000 0xx Xxxxxx, 0xx Xxxxx
New York, NY 10019
PERSONAL AND CONFIDENTIAL
December 3, 2013 |
Global Geophysical Services, Inc.
00000 Xxxxx Xxxxxxx Xxxx
Missouri City, TX 77489
Amendment to Fee Letter
Ladies and Gentlemen:
Reference is made to the Fee Letter, dated as of September 30, 2013 (as amended or otherwise modified from time to time, the "Fee Letter"), by and among Global Geophysical Services, Inc., a Delaware corporation (the "Company"), TPG Specialty Lending, Inc. and Xxxxxxxxxx Capital Partners, LLC. Any capitalized term used but not defined herein shall have the meaning ascribed to such term in the Fee Letter or in the Financing Agreement (as defined in the Fee Letter).

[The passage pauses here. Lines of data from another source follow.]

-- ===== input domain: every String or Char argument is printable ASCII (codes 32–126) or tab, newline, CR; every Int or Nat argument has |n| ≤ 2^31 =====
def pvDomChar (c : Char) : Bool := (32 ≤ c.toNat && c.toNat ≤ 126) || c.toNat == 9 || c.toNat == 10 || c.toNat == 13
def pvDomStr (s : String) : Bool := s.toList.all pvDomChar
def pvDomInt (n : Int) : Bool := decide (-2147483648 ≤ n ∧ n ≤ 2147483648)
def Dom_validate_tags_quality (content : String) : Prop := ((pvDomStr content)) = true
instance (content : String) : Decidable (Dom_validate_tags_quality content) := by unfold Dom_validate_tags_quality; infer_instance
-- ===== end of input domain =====

-- B decides the technical/application warnings by substring search on the raw content
-- (no splitting/stripping for those checks; the keywords contain no comma and no
-- whitespace) and builds found_generic from the stripped pieces without the emptiness
-- filter (objective: alternative algorithm, same cost).

-- ===== PORT A =====
def validate_tags_quality (content : String) : List String :=
  let tags : List String :=
    (((PySem.Str.split? content ",").getD []).map PySem.Str.strip).filter (fun t => t ≠ "")
  let technical_tags : Int :=
    tags.foldl (fun acc tag =>
      if ["laser", "industrial", "surface", "precision", "cleaning"].any
          (fun word => PySem.Str.isIn word tag) then acc + 1 else acc) 0
  let application_tags : Int :=
    tags.foldl (fun acc tag =>
      if ["automotive", "aerospace", "manufacturing", "medical"].any
          (fun word => PySem.Str.isIn word tag) then acc + 1 else acc) 0
  let warnings : List String := []
  let warnings := if technical_tags = 0 then warnings ++ ["Consider adding technical/process tags"] else warnings
  let warnings := if application_tags = 0 then warnings ++ ["Consider adding application/industry tags"] else warnings
  let generic_tags : List String := ["material", "process", "technology", "equipment"]
  let found_generic : List String := tags.filter (fun tag => generic_tags.contains tag)
  let warnings := if found_generic.length > 2 then
      warnings ++ ["Consider replacing generic tags: " ++ PySem.Str.join ", " found_generic]
    else warnings
  warnings

-- ===== PORT B =====
def validate_tags_quality_alt (content : String) : List String :=
  let warnings : List String := []
  let warnings := if !(["laser", "industrial", "surface", "precision", "cleaning"].any
      (fun w => PySem.Str.isIn w content)) then warnings ++ ["Consider adding technical/process tags"] else warnings
  let warnings := if !(["automotive", "aerospace", "manufacturing", "medical"].any
      (fun w => PySem.Str.isIn w content)) then warnings ++ ["Consider adding application/industry tags"] else warnings
  let generic : List String := ["material", "process", "technology", "equipment"]
  let found_generic : List String :=
    (((PySem.Str.split? content ",").getD []).map PySem.Str.strip).filter (fun t => generic.contains t)
  let warnings := if found_generic.length > 2 then
      warnings ++ ["Consider replacing generic tags: " ++ PySem.Str.join ", " found_generic]
    else warnings
  warnings
-- pv_equiv track=rewrite | github.com/yk4r2/kaggle_competitions | jpx/adhoc/cpcv.py | cpcv_split
-- ===== SOURCE A (Python) =====
-- from itertools import combinations
--
-- def cpcv_split(
--     folds: int = 5,
--     test_folds: int = 3,
--     start_embargo: bool = True,
-- ) -> dict:
--     if test_folds > folds:
--         raise ValueError("Test folds count should be smaller than overall folds.")
--     test_variants = list(combinations(range(folds), test_folds))
--
--     splits = []
--     for test_parts in test_variants:
--         train_parts = list(set(range(folds)).difference(test_parts))
--         parts = {k: "test" for k in test_parts}
--
--         if start_embargo:
--             parts[-1] = "embargo"
--         parts.update({k: "train" for k in train_parts})
--
--         # embargo adding
--         parts.update({k - 0.5: "embargo" for k in test_parts})
--         parts.update({k + 0.5: "embargo" for k in test_parts})
--
--         parts = dict(sorted(parts.items(), key=lambda item: item[0]))
--         # reindex
--         parts = {k: v for k, v in zip(range(len(parts)), parts.values())}
--
--         purged_elements = []
--         if parts[0] == "embargo" and parts[1] == "embargo":
--             purged_elements = [0, 1] if parts[2] == "embargo" else [0]
--
--         left = 0
--         while left < len(parts) - 2:
--             if (
--                 parts[left] == "test"
--                 and parts[left + 1] == "embargo"
--                 and parts[left + 2] == "test"
--             ):
--                 purged_elements.append(left + 1)
--                 left += 1
--             left += 1
--
--         if parts[len(parts) - 1] == "embargo":
--             purged_elements.append(len(parts) - 1)
--
--         parts = {k: parts[k] for k in range(len(parts)) if k not in purged_elements}
--         # reindex
--         parts = {k: v for k, v in zip(range(len(parts)), parts.values())}
--         splits.append(parts)
--     return splits
-- ===== SOURCE B (Python) =====
-- from itertools import combinations
--
--
-- def cpcv_split(
--     folds: int = 5,
--     test_folds: int = 3,
--     start_embargo: bool = True,
-- ) -> dict:
--     if test_folds > folds:
--         raise ValueError("Test folds count should be smaller than overall folds.")
--     splits = []
--     for test_parts in combinations(range(folds), test_folds):
--         tests = set(test_parts)
--         labels = ["embargo"] if (start_embargo or 0 in tests) else []
--         for j in range(folds):
--             if j > 0 and ((j - 1 in tests) != (j in tests)):
--                 labels.append("embargo")
--             labels.append("test" if j in tests else "train")
--         splits.append(dict(enumerate(labels)))
--     return splits
-- ===== Notes on version B (the rewrite author's own statement) =====
-- stated objective: simpler
-- what changed: Replaces the fractional-key dict + sort + reindex + three purge passes by a single direct pass that emits each fold's label and one 'embargo' exactly between a test fold and a train fold (XOR of neighbouring membership), with a single leading 'embargo' when start_embargo or fold 0 is a test fold; no purge step is needed.
import Mathlib
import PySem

The parties hereto wish to amend the Fee Letter as follows:
1. Section 3 and Section 4 of the Fee Letter are hereby amended by deleting each instance of the phrase "the first anniversary of the Closing Date" contained therein, and inserting the phrase "the date that is 18 months following the Closing Date" in its stead.
2. Section 4 of the Fee Letter is hereby amended by deleting the grid contained therein and inserting the following grid in its stead:
Relevant period (number of
calendar months elapsed since
the Closing Date)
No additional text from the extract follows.